Weaviate is built in Go and positions itself as an AI-native application platform with built-in vectorizer modules, RAG capabilities, and Database Agents. It uses HNSW graph indexing with rotational quantization (RQ-8) for 4x memory reduction and offers GraphQL alongside REST APIs. Qdrant is built entirely in Rust with SIMD optimization and a custom storage engine called Gridstore. It focuses on raw search performance with one-stage filtering during HNSW traversal and supports asymmetric, scalar, and binary quantization for up to 64x memory reduction. Qdrant also provides gRPC in addition to REST for lower-latency API communication.
Weaviate's managed cloud starts at $45/mo minimum on the Flex plan (pay-as-you-go) with usage-based billing for vector dimensions, storage, and backups. The Plus tier costs $280/mo with annual commitment, and Premium starts at $400/mo with dedicated infrastructure and 99.95% SLA. Qdrant Cloud offers a free forever 1GB cluster for development and testing, with usage-based pricing for production workloads and enterprise plans available through sales contact. Both platforms offer free open-source self-hosted options with no licensing costs, though infrastructure and maintenance expenses apply.
Both databases support hybrid search, but their implementations differ.

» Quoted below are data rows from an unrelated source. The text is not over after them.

-- pv_equiv track=rewrite | github.com/GundalaNikhil/DSA | dsa-problems/Hashing/testcases/tc_generator/generate_all_hashing_comprehensive.py | solve_hsh002
-- ===== SOURCE A (Python) =====
-- from typing import List, Tuple, Dict, Any
--
-- MOD1 = 10**9 + 7
--
-- BASE1 = 313
--
-- MOD2 = 10**9 + 9
--
-- BASE2 = 317
--
-- def compute_powers(length: int, base: int, mod: int) -> List[int]:
--     """Compute powers of base mod mod"""
--     powers = [1]
--     for i in range(length):
--         powers.append((powers[-1] * base) % mod)
--     return powers
--
-- def solve_hsh002(s: str, queries: List[Tuple[int, int, int, int]]) -> List[bool]:
--     """
--     Check if substrings s[l1:r1+1] == s[l2:r2+1] for each query
--     Uses double hashing to minimize collisions
--     """
--     n = len(s)
--
--     # Build prefix hashes for both hash functions
--     h1 = [0]
--     h2 = [0]
--     p1 = compute_powers(n, BASE1, MOD1)
--     p2 = compute_powers(n, BASE2, MOD2)
--
--     hash1 = 0
--     hash2 = 0
--     for char in s:
--         hash1 = (hash1 * BASE1 + ord(char)) % MOD1
--         hash2 = (hash2 * BASE2 + ord(char)) % MOD2
--         h1.append(hash1)
--         h2.append(hash2)
--
--     results = []
--     for l1, r1, l2, r2 in queries:
--         # Check lengths
--         if r1 - l1 != r2 - l2:
--             results.append(False)
--             continue
--
--         # Get hashes with both hash functions
--         len_sub = r1 - l1 + 1
--         hash1_sub1 = (h1[r1+1] - h1[l1] * p1[len_sub]) % MOD1
--         hash1_sub2 = (h1[r2+1] - h1[l2] * p1[len_sub]) % MOD1
--
--         hash2_sub1 = (h2[r1+1] - h2[l1] * p2[len_sub]) % MOD2
--         hash2_sub2 = (h2[r2+1] - h2[l2] * p2[len_sub]) % MOD2
--
--         # Both hashes must match
--         results.append(hash1_sub1 == hash1_sub2 and hash2_sub1 == hash2_sub2)
--
--     return results
-- ===== SOURCE B (Python) =====
-- from typing import List, Tuple
--
-- MOD1 = 10**9 + 7
-- BASE1 = 313
-- MOD2 = 10**9 + 9
-- BASE2 = 317
--
-- def _hsub(s, l, r, base, mod):
--     h = 0
--     for i in range(l, r + 1):
--         h = (h * base + ord(s[i])) % mod
--     return h
--
-- def solve_hsh002(s: str, queries: List[Tuple[int, int, int, int]]) -> List[bool]:
--     return [
--         r1 - l1 == r2 - l2
--         and _hsub(s, l1, r1, BASE1, MOD1) == _hsub(s, l2, r2, BASE1, MOD1)
--         and _hsub(s, l1, r1, BASE2, MOD2) == _hsub(s, l2, r2, BASE2, MOD2)
--         for (l1, r1, l2, r2) in queries
--     ]
-- ===== Notes on version B (the rewrite author's own statement) =====
-- stated objective: simpler
-- what changed: Dropped the precomputed power tables and prefix-hash arrays entirely; B answers each query by directly Horner-hashing the two substrings (both moduli) and comparing, via one short helper.
-- outside the precondition, e.g. on solve_hsh002('babab', [(0, 0, -1, -1)]): A returns [False], B returns [True]; on solve_hsh002('abb', [(0, -3, 1, -2)]): A returns [False], B returns [True]
import Mathlib
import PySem
-- pv_equiv track=rewrite | github.com/WattsUp/hardware-tools | hardware_tools/math/stats.py | bin_exact
-- ===== SOURCE A (Python) =====
-- from typing import Iterable, Tuple
--
-- def bin_exact(y: Iterable) -> Tuple[list, list]:
--   """Bin values with exact indices
--
--   Args:
--     y: Sample values
--
--   Returns:
--     counts, bins
--   """
--   counts = {}
--   for e in y:
--     if e in counts:
--       counts[e] += 1
--     else:
--       counts[e] = 1
--   bins = sorted(counts.keys())
--   counts = [counts[b] for b in bins]
--   return counts, bins
-- ===== SOURCE B (Python) =====
-- def bin_exact(y):
--   """Bin values with exact indices: sort once, then group runs of equal
--   adjacent values in a single pass (bins are sorted by construction)."""
--   ys = sorted(y)
--   counts = []
--   bins = []
--   i = 0
--   n = len(ys)
--   while i < n:
--     v = ys[i]
--     j = i + 1
--     while j < n and ys[j] == v:
--       j += 1
--     counts.append(j - i)
--     bins.append(v)
--     i = j
--   return counts, bins
-- ===== Notes on version B (the rewrite author's own statement) =====
-- stated objective: alternative
-- what changed: Replaces A's dict frequency-count followed by a sort of the keys with a single sort of the input and one run-grouping pass that emits each distinct value and its run length, so bins come out sorted by construction.
import Mathlib
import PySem

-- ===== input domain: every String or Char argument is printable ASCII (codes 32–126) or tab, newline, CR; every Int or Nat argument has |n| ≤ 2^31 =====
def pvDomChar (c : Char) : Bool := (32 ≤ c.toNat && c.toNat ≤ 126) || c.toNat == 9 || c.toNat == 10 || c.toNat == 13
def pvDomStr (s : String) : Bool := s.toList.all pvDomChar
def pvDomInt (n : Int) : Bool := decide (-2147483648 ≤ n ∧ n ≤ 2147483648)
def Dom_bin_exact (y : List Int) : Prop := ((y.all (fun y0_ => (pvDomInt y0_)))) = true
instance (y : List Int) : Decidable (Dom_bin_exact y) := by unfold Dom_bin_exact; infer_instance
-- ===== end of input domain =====

-- B replaces A's hash-count-then-sort-keys with a single sort followed by one
-- run-grouping pass (idiomatic sort-then-group); same return value everywhere.

-- ===== PORT A =====
-- dict counter loop: `if e in counts: counts[e] += 1 else: counts[e] = 1`
def bin_exact (y : List Int) : List Int × List Int :=
  let counts : PySem.Dict Int Int :=
    y.foldl (fun d e => if d.contains e then d.insert e (d.getD e 0 + 1) else d.insert e 1)
      PySem.Dict.empty
  let bins := PySem.List.sorted counts.keys (fun b => b) false
  -- `counts[b]` for b ∈ counts.keys: the key is always present, so getD b 0 is exact
  (bins.map (fun b => counts.getD b 0), bins)

-- ===== PORT B =====
-- the while loop of Source B: consume one run of equal values per step
def binRuns (s : List Int) : List Int × List Int :=
  match s with
  | [] => ([], [])
  | x :: xs =>
      let c : Int := 1 + (xs.takeWhile (fun a => a == x)).length
      let p := binRuns (xs.dropWhile (fun a => a == x))
      (c :: p.1, x :: p.2)
termination_by s.length
decreasing_by
  simp only [List.length_cons]
  exact Nat.lt_succ_of_le (List.Sublist.length_le (List.dropWhile_sublist _))

def bin_exact_alt (y : List Int) : List Int × List Int :=
  binRuns (PySem.List.sorted y (fun v => v) false)

-- ===== PRECONDITION & SPEC =====
def Spec_bin_exact (y : List Int) (out : List Int × List Int) : Prop := out = bin_exact_alt y
instance (y : List Int) (out : List Int × List Int) : Decidable (Spec_bin_exact y out) := by unfold Spec_bin_exact; infer_instance

-- ===== CLAIM (what is proved, stated in full; the proofs are below) =====
def Claim_equal_bin_exact : Prop := ∀ (y : List Int), Dom_bin_exact y → Spec_bin_exact y (bin_exact y)

-- ===== LEMMAS AND PROOFS =====

-- A's counting loop builds exactly Counter(y)
theorem binExact_fold_eq_counter (y : List Int) :
    y.foldl (fun d e => if d.contains e then d.insert e (d.getD e 0 + 1) else d.insert e 1)
      (PySem.Dict.empty : PySem.Dict Int Int) = PySem.Dict.counter y := by
  rw [← PySem.Dict.foldl_insert_getD_add_one_eq_counter]
  have hf : (fun (d : PySem.Dict Int Int) e =>
      if d.contains e then d.insert e (d.getD e 0 + 1) else d.insert e 1)
      = fun d e => d.insert e (d.getD e 0 + 1) := by
    funext d e
    by_cases h : d.contains e = true
    · simp [h]
    · simp only [Bool.not_eq_true] at h
      simp [h, PySem.Dict.getD_of_not_contains d 0 h]
  rw [hf]

-- A's result in closed form
theorem bin_exact_eq (y : List Int) :
    bin_exact y =
      ((PySem.List.sorted (PySem.Set.ofList y) (fun b => b) false).map
         (fun b => (y.count b : Int)),
       PySem.List.sorted (PySem.Set.ofList y) (fun b => b) false) := by
  simp only [bin_exact, binExact_fold_eq_counter, PySem.Dict.keys_counter]
  refine congrArg (fun l => (l, _)) ?_
  exact List.map_congr_left (fun b _ => PySem.Dict.getD_counter y b)

-- B's run-grouping pass on a sorted list: bins are strictly increasing, contain
-- exactly the elements of s, and each count is the multiplicity in s
theorem binRuns_spec (s : List Int) (hs : s.Pairwise (· ≤ ·)) :
    (binRuns s).2.Pairwise (· < ·) ∧ (∀ a, a ∈ (binRuns s).2 ↔ a ∈ s) ∧
      (binRuns s).1 = (binRuns s).2.map (fun v => (s.count v : Int)) := by
  induction s using binRuns.induct with
  | case1 => simp [binRuns]
  | case2 x xs ih =>
    have hxs : ∀ a ∈ xs, x ≤ a := fun a ha => List.rel_of_pairwise_cons hs ha
    have hxsp : xs.Pairwise (· ≤ ·) := hs.of_cons
    set t := xs.takeWhile (fun a => a == x) with ht
    set r := xs.dropWhile (fun a => a == x) with hr
    have hsplit : t ++ r = xs := List.takeWhile_append_dropWhile
    have htx : ∀ a ∈ t, a = x := by
      intro a ha
      have := List.mem_takeWhile_imp ha
      simpa using this
    have hrp : r.Pairwise (· ≤ ·) := hxsp.sublist (List.dropWhile_sublist _)
    have hrx : ∀ a ∈ r, x < a := by
      cases hhd : r with
      | nil => simp
      | cons h rr =>
        have w : List.dropWhile (fun a => a == x) xs ≠ [] := by
          rw [← hr, hhd]; simp
        have hh := List.head_dropWhile_not (fun a => a == x) w
        simp only [hr.symm.trans hhd, List.head_cons] at hh
        have hne : h ≠ x := by simpa using hh
        have hhx : x < h := by
          have : h ∈ xs := (List.dropWhile_sublist _).mem (by rw [← hr, hhd]; simp)
          exact lt_of_le_of_ne (hxs h this) (Ne.symm hne)
        intro a ha
        rcases List.mem_cons.1 ha with rfl | ha
        · exact hhx
        · exact lt_of_lt_of_le hhx (List.rel_of_pairwise_cons (hhd ▸ hrp) ha)
    have hxnr : x ∉ r := fun hx => lt_irrefl x (hrx x hx)
    obtain ⟨ih1, ih2, ih3⟩ := ih hrp
    have hbins : (binRuns (x :: xs)).2 = x :: (binRuns r).2 := by
      rw [binRuns]
    have hcounts : (binRuns (x :: xs)).1 = (1 + (t.length : Int)) :: (binRuns r).1 := by
      rw [binRuns]
    refine ⟨?_, ?_, ?_⟩
    · rw [hbins]
      exact List.Pairwise.cons (fun b hb => hrx b ((ih2 b).1 hb)) ih1
    · intro a
      rw [hbins]
      simp only [List.mem_cons, ih2]
      constructor
      · rintro (rfl | ha)
        · exact Or.inl rfl
        · exact Or.inr ((hsplit ▸ List.mem_append_right t ha))
      · rintro (rfl | ha)
        · exact Or.inl rfl
        · rw [← hsplit] at ha
          rcases List.mem_append.1 ha with ha | ha
          · exact Or.inl (htx a ha)
          · exact Or.inr ha
    · rw [hbins, hcounts, List.map_cons]
      have hcx : (x :: xs).count x = 1 + t.length := by
        rw [List.count_cons_self, ← hsplit, List.count_append]
        have h1 : t.count x = t.length := List.count_eq_length.2 (fun b hb => (htx b hb).symm ▸ rfl)
        have h2 : r.count x = 0 := List.count_eq_zero.2 hxnr
        omega
      have hrest : (binRuns r).1 = (binRuns r).2.map (fun v => ((x :: xs).count v : Int)) := by
        rw [ih3]
        refine List.map_congr_left (fun v hv => ?_)
        have hvr : v ∈ r := (ih2 v).1 hv
        have hvx : v ≠ x := fun h => lt_irrefl x (h ▸ hrx v hvr)
        have hvt : v ∉ t := fun h => hvx (htx v h)
        rw [List.count_cons_of_ne (Ne.symm hvx), ← hsplit, List.count_append,
            List.count_eq_zero.2 hvt]
        simp
      rw [← hrest, hcx]
      simp

-- ===== VERDICT (by name: the statement is the Claim_ definition above) =====
theorem bin_exact_spec : Claim_equal_bin_exact := by
  intro y _
  unfold Spec_bin_exact bin_exact_alt
  set s := PySem.List.sorted y (fun v => v) false with hsdef
  have hsp : s.Pairwise (· ≤ ·) := by
    simpa using PySem.List.sorted_pairwise y (fun v => v)
  obtain ⟨h1, h2, h3⟩ := binRuns_spec s hsp
  have hperm : s.Perm y := PySem.List.sorted_perm y (fun v => v) false
  have hmem : ∀ a, a ∈ (binRuns s).2 ↔ a ∈ PySem.Set.ofList y := by
    intro a
    rw [h2, PySem.Set.mem_ofList]
    exact ⟨fun h => hperm.mem_iff.1 h, fun h => hperm.mem_iff.2 h⟩
  have hnd : (binRuns s).2.Nodup := h1.imp ne_of_lt
  have hbins : PySem.List.sorted (PySem.Set.ofList y) (fun b => b) false = (binRuns s).2 := by
    apply PySem.List.sorted_eq_of_perm_of_pairwise_lt
    · exact (List.perm_ext_iff_of_nodup hnd (PySem.Set.nodup_ofList y)).2 hmem
    · simpa using h1
  rw [bin_exact_eq]
  refine Prod.ext ?_ ?_
  · simp only [hbins, h3]
    exact List.map_congr_left (fun v _ => by rw [hperm.count_eq])
  · simpa using hbins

Weaviate combines vector search with BM25 keyword search using a configurable alpha parameter that lets you control the blend between semantic and keyword results. Qdrant supports hybrid search across dense and sparse vectors with support for BM25, SPLADE++, and miniCOIL retrieval methods, giving you more retrieval algorithm options. Qdrant also adds full-spectrum reranking with score boosting, ColBERT late interaction models, and Maximum Marginal Relevance (MMR) for result diversification, making its retrieval pipeline more configurable for advanced use cases.
Both databases support enterprise-grade deployments with SOC 2 and HIPAA compliance. Weaviate offers RBAC on all tiers, SSO/SAML on Premium, and a BYOC (Bring Your Own Cloud) option for data residency. Its Premium plan provides 99.95% uptime SLA with phone and Slack support. Qdrant provides SSO via SAML/OIDC, granular RBAC with vector-scoped API keys, GDPR-aligned options, and private networking. Qdrant also offers a Private Cloud option with air-gapped deployments and Hybrid Cloud with decoupled control and data planes, giving organizations more flexible options for meeting strict data sovereignty and compliance requirements.